## Your task
Restate word for word the lines of the records below, starting at the line that contains "have hx : xs" and ending at the line that contains "exact hg.2.2", with both of those lines included and nothing else.

## Saved data entries
════════

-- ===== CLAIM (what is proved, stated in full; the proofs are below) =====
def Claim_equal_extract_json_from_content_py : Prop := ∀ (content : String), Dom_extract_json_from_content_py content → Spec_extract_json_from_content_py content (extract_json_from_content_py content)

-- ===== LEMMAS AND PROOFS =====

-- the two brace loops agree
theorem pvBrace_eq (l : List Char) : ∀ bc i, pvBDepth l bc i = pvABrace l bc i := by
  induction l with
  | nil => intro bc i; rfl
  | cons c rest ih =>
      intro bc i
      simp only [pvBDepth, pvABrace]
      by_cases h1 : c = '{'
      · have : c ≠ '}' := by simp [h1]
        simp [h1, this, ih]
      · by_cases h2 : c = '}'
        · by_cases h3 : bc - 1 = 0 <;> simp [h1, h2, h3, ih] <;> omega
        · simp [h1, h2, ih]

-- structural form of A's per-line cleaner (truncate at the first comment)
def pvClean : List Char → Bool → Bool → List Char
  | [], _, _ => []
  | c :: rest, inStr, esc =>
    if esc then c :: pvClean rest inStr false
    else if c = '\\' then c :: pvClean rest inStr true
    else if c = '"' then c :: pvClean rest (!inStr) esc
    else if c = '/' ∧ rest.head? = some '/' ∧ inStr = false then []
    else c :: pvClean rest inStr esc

════════

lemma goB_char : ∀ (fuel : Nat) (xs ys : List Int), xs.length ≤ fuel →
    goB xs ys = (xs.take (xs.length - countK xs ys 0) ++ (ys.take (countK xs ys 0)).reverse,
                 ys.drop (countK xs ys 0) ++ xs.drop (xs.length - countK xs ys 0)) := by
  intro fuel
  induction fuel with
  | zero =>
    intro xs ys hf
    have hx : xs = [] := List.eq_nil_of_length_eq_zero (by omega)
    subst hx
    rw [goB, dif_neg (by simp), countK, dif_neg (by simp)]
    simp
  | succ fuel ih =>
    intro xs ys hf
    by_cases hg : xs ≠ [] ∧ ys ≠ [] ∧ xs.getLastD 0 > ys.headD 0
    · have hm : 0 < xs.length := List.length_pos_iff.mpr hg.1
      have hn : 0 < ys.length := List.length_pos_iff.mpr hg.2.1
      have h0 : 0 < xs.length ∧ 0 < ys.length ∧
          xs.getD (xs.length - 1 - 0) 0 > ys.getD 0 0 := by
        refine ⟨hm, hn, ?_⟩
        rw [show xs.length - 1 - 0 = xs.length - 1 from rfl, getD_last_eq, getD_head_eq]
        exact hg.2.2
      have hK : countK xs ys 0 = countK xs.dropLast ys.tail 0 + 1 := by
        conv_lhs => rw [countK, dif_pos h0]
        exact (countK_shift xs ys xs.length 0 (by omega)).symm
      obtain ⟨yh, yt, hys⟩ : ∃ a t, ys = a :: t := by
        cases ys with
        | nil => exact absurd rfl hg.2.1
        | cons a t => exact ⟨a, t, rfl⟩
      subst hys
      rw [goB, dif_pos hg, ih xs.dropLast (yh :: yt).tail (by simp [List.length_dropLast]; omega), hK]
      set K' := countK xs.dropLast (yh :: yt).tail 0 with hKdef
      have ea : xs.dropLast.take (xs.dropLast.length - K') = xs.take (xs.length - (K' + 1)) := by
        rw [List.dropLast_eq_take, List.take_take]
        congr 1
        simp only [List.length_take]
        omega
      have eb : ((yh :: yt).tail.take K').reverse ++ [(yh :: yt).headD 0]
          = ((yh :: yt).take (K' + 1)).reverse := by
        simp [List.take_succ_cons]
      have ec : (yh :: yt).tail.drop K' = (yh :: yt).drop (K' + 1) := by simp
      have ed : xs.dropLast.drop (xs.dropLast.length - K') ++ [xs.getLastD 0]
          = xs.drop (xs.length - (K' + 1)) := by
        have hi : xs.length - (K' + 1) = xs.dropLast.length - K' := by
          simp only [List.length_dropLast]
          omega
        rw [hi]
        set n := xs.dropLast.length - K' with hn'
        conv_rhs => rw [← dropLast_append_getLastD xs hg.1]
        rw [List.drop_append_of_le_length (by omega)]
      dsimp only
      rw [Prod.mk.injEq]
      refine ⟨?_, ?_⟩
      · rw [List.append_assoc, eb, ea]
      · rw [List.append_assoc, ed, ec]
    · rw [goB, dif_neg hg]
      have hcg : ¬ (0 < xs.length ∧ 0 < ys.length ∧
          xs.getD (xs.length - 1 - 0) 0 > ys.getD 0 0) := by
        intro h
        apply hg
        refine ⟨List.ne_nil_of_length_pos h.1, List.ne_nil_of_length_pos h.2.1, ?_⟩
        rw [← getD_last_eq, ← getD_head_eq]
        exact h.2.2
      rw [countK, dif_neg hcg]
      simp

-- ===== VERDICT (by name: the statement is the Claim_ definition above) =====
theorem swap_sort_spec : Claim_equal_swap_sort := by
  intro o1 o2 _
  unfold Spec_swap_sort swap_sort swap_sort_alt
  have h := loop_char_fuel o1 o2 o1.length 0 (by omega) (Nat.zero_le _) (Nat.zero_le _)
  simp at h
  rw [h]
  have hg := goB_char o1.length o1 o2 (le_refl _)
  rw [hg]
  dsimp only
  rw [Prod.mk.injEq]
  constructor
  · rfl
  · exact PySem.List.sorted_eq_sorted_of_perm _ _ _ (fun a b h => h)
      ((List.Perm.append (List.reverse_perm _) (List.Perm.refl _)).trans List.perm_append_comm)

════════

## Your solution
    have hx : xs = [] := List.eq_nil_of_length_eq_zero (by omega)
    subst hx
    rw [goB, dif_neg (by simp), countK, dif_neg (by simp)]
    simp
  | succ fuel ih =>
    intro xs ys hf
    by_cases hg : xs ≠ [] ∧ ys ≠ [] ∧ xs.getLastD 0 > ys.headD 0
    · have hm : 0 < xs.length := List.length_pos_iff.mpr hg.1
      have hn : 0 < ys.length := List.length_pos_iff.mpr hg.2.1
      have h0 : 0 < xs.length ∧ 0 < ys.length ∧
          xs.getD (xs.length - 1 - 0) 0 > ys.getD 0 0 := by
        refine ⟨hm, hn, ?_⟩
        rw [show xs.length - 1 - 0 = xs.length - 1 from rfl, getD_last_eq, getD_head_eq]
        exact hg.2.2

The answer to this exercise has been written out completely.